- _Information_:
_ _ _

-- pv_equiv track=rewrite | github.com/hemangandhi/derpspace | pythons/ein klien algorithm.py | fst_no_rep
-- ===== SOURCE A (Python) =====
-- def fst_no_rep(s):
--     """
--     Return the index of the first non-repeating element (string or list).
--     Runs in O(n) using a set to store values and tracking the last item that
--     was not a repeat. Returns len(s) if the item is not found.
--     """
--     i = len(s)
--     t = set()
--     r = i
--     while i > 0:
--         i = i - 1
--         if s[i] not in t:
--             r = i
--             t.add(s[i])
--     return r
-- ===== SOURCE B (Python) =====
-- def fst_no_rep(s):
--     last = {}
--     for i, v in enumerate(s):
--         last[v] = i
--     for i in range(len(s)):
--         if last[s[i]] == i:
--             return i
--     return len(s)
-- ===== Notes on version B (the rewrite author's own statement) =====
-- stated objective: alternative
-- what changed: Replaces A's backward scan with a growing seen-set and running result by a forward-built last-occurrence dict followed by a forward scan returning the first index equal to its value's last occurrence.
import Mathlib
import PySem

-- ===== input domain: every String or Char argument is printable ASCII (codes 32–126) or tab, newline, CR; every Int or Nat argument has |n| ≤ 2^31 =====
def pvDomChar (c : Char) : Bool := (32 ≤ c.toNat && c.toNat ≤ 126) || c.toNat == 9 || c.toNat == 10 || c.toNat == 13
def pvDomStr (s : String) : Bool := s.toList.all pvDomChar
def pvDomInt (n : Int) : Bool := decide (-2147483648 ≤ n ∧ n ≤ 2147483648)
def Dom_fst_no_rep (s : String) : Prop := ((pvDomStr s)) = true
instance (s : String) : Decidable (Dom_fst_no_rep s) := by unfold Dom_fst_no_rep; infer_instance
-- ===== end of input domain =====

-- B replaces A's backward scan with a last-occurrence dict plus a forward scan (alternative algorithm, same O(n) cost).

-- ===== PORT A =====
-- the while loop: i counts down from len(s); t is the set of seen chars, r the running result
def fstA_go (cs : List Char) : Nat → PySem.Set Char → Int → Int
  | 0, _, r => r
  | i + 1, t, r =>
    let c := cs.getD i ' '       -- s[i]; i is always in range in A's loop
    if PySem.Set.contains t c then fstA_go cs i t r
    else fstA_go cs i (PySem.Set.add t c) (i : Int)

def fst_no_rep (s : String) : Int :=
  let cs := s.toList
  fstA_go cs cs.length PySem.Set.empty (cs.length : Int)

-- ===== PORT B =====
-- first loop of Source B: last[v] = i for i, v in enumerate(s)
def fstB_last (cs : List Char) : PySem.Dict Char Int :=
  (PySem.List.enumerate cs).foldl (fun d p => d.insert p.2 p.1) PySem.Dict.empty

-- second loop of Source B: for i in range(len(s)): if last[s[i]] == i: return i
def fstB_scan (cs : List Char) (last : PySem.Dict Char Int) : List Int → Int
  | [] => (cs.length : Int)
  | i :: rest =>
    if last.getD (PySem.List.pyGetD cs i ' ') (-1) = i then i
    else fstB_scan cs last rest

def fst_no_rep_alt (s : String) : Int :=
  let cs := s.toList
  fstB_scan cs (fstB_last cs) (PySem.List.pyRange 0 cs.length 1)

-- ===== PRECONDITION & SPEC =====
def Spec_fst_no_rep (s : String) (out : Int) : Prop := out = fst_no_rep_alt s
instance (s : String) (out : Int) : Decidable (Spec_fst_no_rep s out) := by unfold Spec_fst_no_rep; infer_instance

-- ===== CLAIM (what is proved, stated in full; the proofs are below) =====
def Claim_equal_fst_no_rep : Prop := ∀ (s : String), Dom_fst_no_rep s → Spec_fst_no_rep s (fst_no_rep s)

-- ===== LEMMAS AND PROOFS =====

-- pure-predicate version of A's loop: at step k the test is "cs[k] occurs again later"
def hFun (cs : List Char) : Nat → Int → Int
  | 0, r => r
  | k + 1, r => hFun cs k (if cs.getD k ' ' ∈ cs.drop (k + 1) then r else (k : Int))

-- the common mathematical answer: first index whose char does not recur later
def firstP (cs : List Char) (n : Nat) : Option Nat :=
  (List.range n).find? (fun j => decide (cs.getD j ' ' ∉ cs.drop (j + 1)))

theorem fstA_go_eq_hFun (cs : List Char) (i : Nat) (t : PySem.Set Char) (r : Int)
    (hi : i ≤ cs.length) (ht : ∀ c, c ∈ t ↔ c ∈ cs.drop i) :
    fstA_go cs i t r = hFun cs i r := by
  induction i generalizing t r with
  | zero => rfl
  | succ k ih =>
    have hk : k < cs.length := hi
    have hdrop : cs.drop k = cs[k] :: cs.drop (k + 1) := List.drop_eq_getElem_cons hk
    have hget : cs.getD k ' ' = cs[k] := List.getD_eq_getElem cs ' ' hk
    simp only [fstA_go, hFun, hget]
    have hcont : PySem.Set.contains t cs[k] = true ↔ cs[k] ∈ cs.drop (k + 1) := by
      rw [PySem.Set.contains_iff, ht]
    by_cases hmem : cs[k] ∈ cs.drop (k + 1)
    · rw [if_pos (hcont.mpr hmem), if_pos hmem]
      exact ih t r (Nat.le_of_succ_le hi) (by
        intro c; rw [ht, hdrop]
        simp only [List.mem_cons]
        constructor
        · exact Or.inr
        · rintro (rfl | h)
          · exact hmem
          · exact h)
    · rw [if_neg (fun h => hmem (hcont.mp h)), if_neg hmem]
      exact ih _ _ (Nat.le_of_succ_le hi) (by
        intro c
        rw [PySem.Set.mem_add, ht, hdrop]
        simp only [List.mem_cons]
        tauto)

theorem hFun_eq_firstP (cs : List Char) (n : Nat) (r : Int) :
    hFun cs n r = (firstP cs n).elim r (fun j => (j : Int)) := by
  induction n generalizing r with
  | zero => simp [hFun, firstP]
  | succ k ih =>
    simp only [hFun, ih, firstP, List.range_succ, List.find?_append]
    cases h : (List.range k).find? (fun j => decide (cs.getD j ' ' ∉ cs.drop (j + 1))) with
    | some j => simp
    | none =>
      simp only [List.getD]
      by_cases hP : cs[k]?.getD ' ' ∈ cs.drop (k + 1) <;> simp [hP]

-- Source B's dict holds each char's last index: looked up at j, equality with j means "no later occurrence"
theorem fstB_last_append (cs : List Char) (x : Char) :
    fstB_last (cs ++ [x]) = (fstB_last cs).insert x (cs.length : Int) := by
  simp [fstB_last, PySem.List.enumerate_append, PySem.List.enumerate, List.foldl_append]

theorem fstB_last_getD (cs : List Char) : ∀ (j : Nat) (hj : j < cs.length),
    ((fstB_last cs).getD (cs[j]) (-1) = (j : Int)) ↔ cs[j] ∉ cs.drop (j + 1) := by
  induction cs using List.reverseRecOn with
  | nil => intro j hj; simp at hj
  | append_singleton xs x ih =>
    intro j hj
    rw [fstB_last_append]
    rcases Nat.lt_or_ge j xs.length with hlt | hge
    · have hgj : (xs ++ [x])[j] = xs[j] := by
        rw [List.getElem_append_left hlt]
      have hd : (xs ++ [x]).drop (j + 1) = xs.drop (j + 1) ++ [x] := by
        rw [List.drop_append_of_le_length (by omega)]
      rw [hgj, hd, PySem.Dict.getD_insert]
      by_cases hx : xs[j] = x
      · rw [if_pos hx]
        constructor
        · intro h; exfalso; omega
        · intro h; exfalso; exact h (by simp [hx])
      · rw [if_neg hx, ih j hlt]
        simp [hx]
    · have hj' : j = xs.length := by
        simp only [List.length_append, List.length_cons, List.length_nil] at hj; omega
      subst hj'
      have hgj : (xs ++ [x])[xs.length] = x := by simp
      have hd : (xs ++ [x]).drop (xs.length + 1) = [] := by
        apply List.drop_eq_nil_of_le; simp
      rw [hgj, hd, PySem.Dict.getD_insert, if_pos rfl]
      simp

theorem fstB_scan_eq_find (cs : List Char) (last : PySem.Dict Char Int) (l : List Int) :
    fstB_scan cs last l =
      (l.find? (fun i => decide (last.getD (PySem.List.pyGetD cs i ' ') (-1) = i))).elim
        ((cs.length : Int)) id := by
  induction l with
  | nil => rfl
  | cons i rest ih =>
    simp only [fstB_scan, List.find?_cons]
    by_cases h : last.getD (PySem.List.pyGetD cs i ' ') (-1) = i <;> simp [h, ih]

theorem find?_congr' {α : Type} (l : List α) (p q : α → Bool)
    (h : ∀ a ∈ l, p a = q a) : l.find? p = l.find? q := by
  induction l with
  | nil => rfl
  | cons x xs ih =>
    simp only [List.find?_cons]
    rw [h x (by simp)]
    cases q x
    · exact ih (fun a ha => h a (by simp [ha]))
    · rfl

theorem alt_eq_firstP (s : String) :
    fst_no_rep_alt s = (firstP s.toList s.toList.length).elim
      ((s.toList.length : Int)) (fun j => (j : Int)) := by
  unfold fst_no_rep_alt
  set cs := s.toList with hcs
  simp only [fstB_scan_eq_find]
  rw [PySem.List.pyRange_one]
  simp only [sub_zero, Int.toNat_natCast, List.find?_map]
  rw [find?_congr' (List.range cs.length)
      _ (fun j => decide (cs.getD j ' ' ∉ cs.drop (j + 1)))]
  · unfold firstP
    cases (List.range cs.length).find? (fun j => decide (cs.getD j ' ' ∉ cs.drop (j + 1))) <;> simp
  · intro j hj
    rw [List.mem_range] at hj
    have hg : PySem.List.pyGetD cs ((fun k : Nat => (0 : Int) + k) j) ' ' = cs.getD j ' ' := by
      simp [PySem.List.pyGetD_natCast]
    simp only [Function.comp_apply, hg, List.getD_eq_getElem cs ' ' hj]
    rw [show ((0 : Int) + j) = (j : Int) by ring]
    rw [decide_eq_decide.mpr (fstB_last_getD cs j hj)]

-- ===== VERDICT (by name: the statement is the Claim_ definition above) =====
theorem fst_no_rep_spec : Claim_equal_fst_no_rep := by
  intro s _
  unfold Spec_fst_no_rep
  rw [alt_eq_firstP]
  show fst_no_rep s = _
  unfold fst_no_rep
  rw [fstA_go_eq_hFun s.toList s.toList.length PySem.Set.empty _ le_rfl
      (by intro c; rw [List.drop_length]; simp [PySem.Set.empty])]
  rw [hFun_eq_firstP]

_ _ _

- _What the task asks_:
Working from the material above, retype exactly the lines from the one with "fstB_scan cs last l" through the one with "by_cases h : last.getD", both included, and only those lines.

- _Answer section_:
    fstB_scan cs last l =
      (l.find? (fun i => decide (last.getD (PySem.List.pyGetD cs i ' ') (-1) = i))).elim
        ((cs.length : Int)) id := by
  induction l with
  | nil => rfl
  | cons i rest ih =>
    simp only [fstB_scan, List.find?_cons]
    by_cases h : last.getD (PySem.List.pyGetD cs i ' ') (-1) = i <;> simp [h, ih]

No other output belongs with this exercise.